Tuesday, 4 October 2022 at 09:06 at night

If you only came here for the revelation I had the other day, it’s this: use HSL.

We’re so used to specifying colours as RGB values. And yes, hex codes are just another way of writing RGB (00 is 0, FF is 255, so #FF0000 is red - 255, 0, 0).

It’s hard work to keep track of what colours work well together, and most of us can’t easily imagine what a colour like #D00D1E might look like instantly.

Sure, you can get there eventually if you break it down in your head: D0 is quite a lot of red, 0D is not much green at all, and 1E is a smidge of blue, so this is probably quite a bright red. And it is:

But it’s INCREDIBLY easy to make good looking colour palettes with HSL. How does it work?

Instead of specifying RGB values, you pick a hue, a saturation, and a lightness (ie: an ‘H’, an ‘S’, and an ‘L’). Hues are spread around a circle which mimics the old ‘ROYGBIV’ acronym we already know from school, running round a clock. 12 (or 0°) is red. 1 o’clock (or 30°) is orange. 2 o’clock (or 60°) is yellow. 3 o’clock (90°) is a chartreuse, 120° (or 4 o’clock) is green, 150° is an emerald green (5 o’clock), and 180° (6) is cyan. 7 is azure and 8 is ultramarine, and by 9 o’clock (or 270°) we’re at violet, with magenta at 10, and a crimson colour at 11.

This clock shows the hue wheel beautifully and starts to hint at some basic colour theory concepts—colours opposite each other on the wheel will often go together very nicely.
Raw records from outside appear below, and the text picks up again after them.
-- pv_equiv track=rewrite | github.com/dreamlx/codeindex | src/codeindex/parsers/java/symbols.py | _extract_package_namespace
-- ===== SOURCE A (Python) =====
-- def _extract_package_namespace(class_full_name: str) -> str:
--     """Extract package namespace from a full class name."""
--     if not class_full_name or "." not in class_full_name:
--         return ""
--
--     parts = class_full_name.split(".")
--
--     for i, part in enumerate(parts):
--         if part and part[0].isupper():
--             if i == 0:
--                 return ""
--             return ".".join(parts[:i])
--
--     return class_full_name
-- ===== SOURCE B (Python) =====
-- def _lead(parts):
--     """Leading segments before the first capitalized one (takewhile)."""
--     if not parts or (parts[0] and parts[0][0].isupper()):
--         return []
--     return [parts[0]] + _lead(parts[1:])
--
--
-- def _extract_package_namespace(class_full_name: str) -> str:
--     """Extract package namespace from a full class name."""
--     if not class_full_name or "." not in class_full_name:
--         return ""
--     return ".".join(_lead(class_full_name.split(".")))
-- ===== Notes on version B (the rewrite author's own statement) =====
-- stated objective: simpler
-- what changed: A's indexed loop with three return paths (empty prefix, joined slice, or the whole string) is replaced by a pure takewhile-style recursion over the parts plus a single dot-join, which subsumes all three cases because joining all parts reproduces the original string.
import Mathlib
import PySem

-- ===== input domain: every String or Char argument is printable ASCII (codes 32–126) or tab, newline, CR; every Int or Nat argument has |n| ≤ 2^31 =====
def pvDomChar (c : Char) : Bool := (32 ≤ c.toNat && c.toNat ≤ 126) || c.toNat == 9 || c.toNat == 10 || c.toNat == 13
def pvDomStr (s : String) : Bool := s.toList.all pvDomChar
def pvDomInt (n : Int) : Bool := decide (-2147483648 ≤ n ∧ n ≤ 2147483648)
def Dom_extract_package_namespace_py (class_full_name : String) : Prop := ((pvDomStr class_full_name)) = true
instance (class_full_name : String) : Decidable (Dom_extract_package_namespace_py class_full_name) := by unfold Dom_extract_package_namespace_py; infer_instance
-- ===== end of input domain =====

-- B replaces A's indexed loop with three return paths by a takewhile recursion and a single join ('simpler').

-- `part and part[0].isupper()` (shared by both Pythons verbatim)
def pvStartsUpper : List Char → Bool
  | [] => false
  | c :: _ => PySem.Chars.isupper c

-- ===== PORT A =====
-- the `for i, part in enumerate(parts)` loop: carries the full parts list and the index i;
-- `some r` = an early `return` with value r, `none` = the loop fell through
def pvLoopA (parts0 : List (List Char)) : List (List Char) → Nat → Option (List Char)
  | [], _ => none
  | p :: rest, i =>
    if pvStartsUpper p then
      if i = 0 then some []
      else some (PySem.Chars.join ['.'] (parts0.take i))
    else pvLoopA parts0 rest (i + 1)

def extract_package_namespace_py (class_full_name : String) : String :=
  if class_full_name = "" ∨ PySem.Str.isIn "." class_full_name = false then ""
  else
    match pvLoopA (PySem.Chars.splitOn class_full_name.toList ['.'])
        (PySem.Chars.splitOn class_full_name.toList ['.']) 0 with
    | some r => String.ofList r
    | none => class_full_name

-- ===== PORT B =====
-- _lead: the leading segments before the first capitalized one (takewhile recursion)
def pvLead : List (List Char) → List (List Char)
  | [] => []
  | p :: rest => if pvStartsUpper p then [] else p :: pvLead rest

def extract_package_namespace_py_alt (class_full_name : String) : String :=
  if class_full_name = "" ∨ PySem.Str.isIn "." class_full_name = false then ""
  else
    String.ofList (PySem.Chars.join ['.'] (pvLead (PySem.Chars.splitOn class_full_name.toList ['.'])))

-- ===== PRECONDITION & SPEC =====
def Spec_extract_package_namespace_py (class_full_name : String) (out : String) : Prop := out = extract_package_namespace_py_alt class_full_name
instance (class_full_name : String) (out : String) : Decidable (Spec_extract_package_namespace_py class_full_name out) := by unfold Spec_extract_package_namespace_py; infer_instance

-- ===== CLAIM (what is proved, stated in full; the proofs are below) =====
def Claim_equal_extract_package_namespace_py : Prop := ∀ (class_full_name : String), Dom_extract_package_namespace_py class_full_name → Spec_extract_package_namespace_py class_full_name (extract_package_namespace_py class_full_name)

-- ===== LEMMAS AND PROOFS =====

-- PySem's fuel-based single-char splitOn agrees with Mathlib's List.splitOn
theorem pvGo_single (c : Char) : ∀ (fuel : Nat) (l cur : List Char) (acc : List (List Char)) (_ : l.length < fuel),
    PySem.Chars.splitOn.go [c] fuel l cur acc
      = acc.reverse ++ List.modifyHead (cur.reverse ++ ·) (List.splitOn c l) := by
  intro fuel
  induction fuel with
  | zero => intro l cur acc h; omega
  | succ fuel ih =>
    intro l cur acc h
    cases l with
    | nil =>
      simp [PySem.Chars.splitOn.go, List.splitOn_nil]
    | cons ch rest =>
      rw [PySem.Chars.splitOn.go]
      by_cases hc : c = ch
      · subst hc
        have hpre : [c].isPrefixOf (c :: rest) = true := by simp [List.isPrefixOf]
        rw [if_pos hpre]
        simp only [List.length_cons] at h
        rw [ih _ _ _ (by simpa using Nat.lt_of_succ_lt_succ h)]
        obtain ⟨h0, t0, hsplit⟩ := List.exists_cons_of_ne_nil (List.splitOnP_ne_nil (fun x => x == c) rest)
        simp [List.splitOn, List.splitOnP_cons, hsplit]
      · have hpre : [c].isPrefixOf (ch :: rest) = false := by
          simp [List.isPrefixOf, hc]
        rw [if_neg (by simp [hpre])]
        simp only [List.length_cons] at h
        rw [ih _ _ _ (Nat.lt_of_succ_lt_succ h)]
        obtain ⟨h0, t0, hsplit⟩ := List.exists_cons_of_ne_nil (List.splitOnP_ne_nil (fun x => x == c) rest)
        have hne : (ch == c) = false := by simp [Ne.symm hc]
        simp [List.splitOn, List.splitOnP_cons, hsplit, hne]

theorem pvSplitOn_single (c : Char) (l : List Char) :
    PySem.Chars.splitOn l [c] = List.splitOn c l := by
  rw [PySem.Chars.splitOn, pvGo_single c (l.length + 1) l [] [] (by omega)]
  obtain ⟨h0, t0, hsplit⟩ := List.exists_cons_of_ne_nil (List.splitOnP_ne_nil (fun x => x == c) l)
  simp [List.splitOn] at hsplit ⊢
  simp [hsplit]

theorem pvJoin_splitOn (c : Char) (l : List Char) :
    PySem.Chars.join [c] (PySem.Chars.splitOn l [c]) = l := by
  rw [pvSplitOn_single]
  exact List.intercalate_splitOn l c

-- A's loop versus B's takewhile, generalized over the loop position
theorem pvLoop_vs_lead (parts0 : List (List Char)) : ∀ (suf : List (List Char)) (i : Nat),
    parts0.drop i = suf →
    (match pvLoopA parts0 suf i with
      | some r => r
      | none => PySem.Chars.join ['.'] parts0)
      = PySem.Chars.join ['.'] (parts0.take i ++ pvLead suf) := by
  intro suf
  induction suf with
  | nil =>
    intro i hdrop
    have hlen : parts0.length ≤ i := by
      by_contra hlt
      exact absurd hdrop (by simp [List.drop_eq_nil_iff]; omega)
    simp [pvLoopA, pvLead, List.take_of_length_le hlen]
  | cons p rest ih =>
    intro i hdrop
    have hget : parts0[i]? = some p := by
      have h := congrArg (fun l => l[0]?) hdrop
      simp only [List.getElem?_drop] at h
      simpa using h
    have htake : parts0.take (i + 1) = parts0.take i ++ [p] := by
      rw [List.take_add_one, hget]; rfl
    rw [pvLoopA]
    by_cases hc : pvStartsUpper p
    · rw [if_pos hc]
      by_cases hi : i = 0
      · subst hi
        simp [pvLead, hc, PySem.Chars.join, List.intercalate]
      · rw [if_neg hi]
        simp [pvLead, hc]
    · rw [if_neg hc]
      have hdrop' : parts0.drop (i + 1) = rest := by
        have h := congrArg (List.drop 1) hdrop
        simpa [List.drop_drop] using h
      rw [ih (i + 1) hdrop']
      simp [pvLead, hc, htake]

-- ===== VERDICT (by name: the statement is the Claim_ definition above) =====
theorem extract_package_namespace_py_spec : Claim_equal_extract_package_namespace_py := by
  intro s _
  unfold Spec_extract_package_namespace_py extract_package_namespace_py extract_package_namespace_py_alt
  by_cases hg : s = "" ∨ PySem.Str.isIn "." s = false
  · rw [if_pos hg, if_pos hg]
  · rw [if_neg hg, if_neg hg]
    have hmain := pvLoop_vs_lead (PySem.Chars.splitOn s.toList ['.'])
      (PySem.Chars.splitOn s.toList ['.']) 0 (by simp)
    simp only [List.take_zero, List.nil_append] at hmain
    cases hloop : pvLoopA (PySem.Chars.splitOn s.toList ['.']) (PySem.Chars.splitOn s.toList ['.']) 0 with
    | some r =>
      rw [hloop] at hmain
      simp only at hmain
      show String.ofList r = _
      rw [hmain]
    | none =>
      rw [hloop] at hmain
      simp only at hmain
      show s = _
      rw [← hmain, pvJoin_splitOn]
      simp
A clock displaying colours and their complements.

There are a lot of colour harmony theories out there, but one thing that is sure is that different shades of the same colour go well together.

For example, Traist’s primary brand colour is #0C6291, which translates to 201°, 85%, 31% in HSL. Without even thinking, I know immediately that any other colour with the hue of 201 will work.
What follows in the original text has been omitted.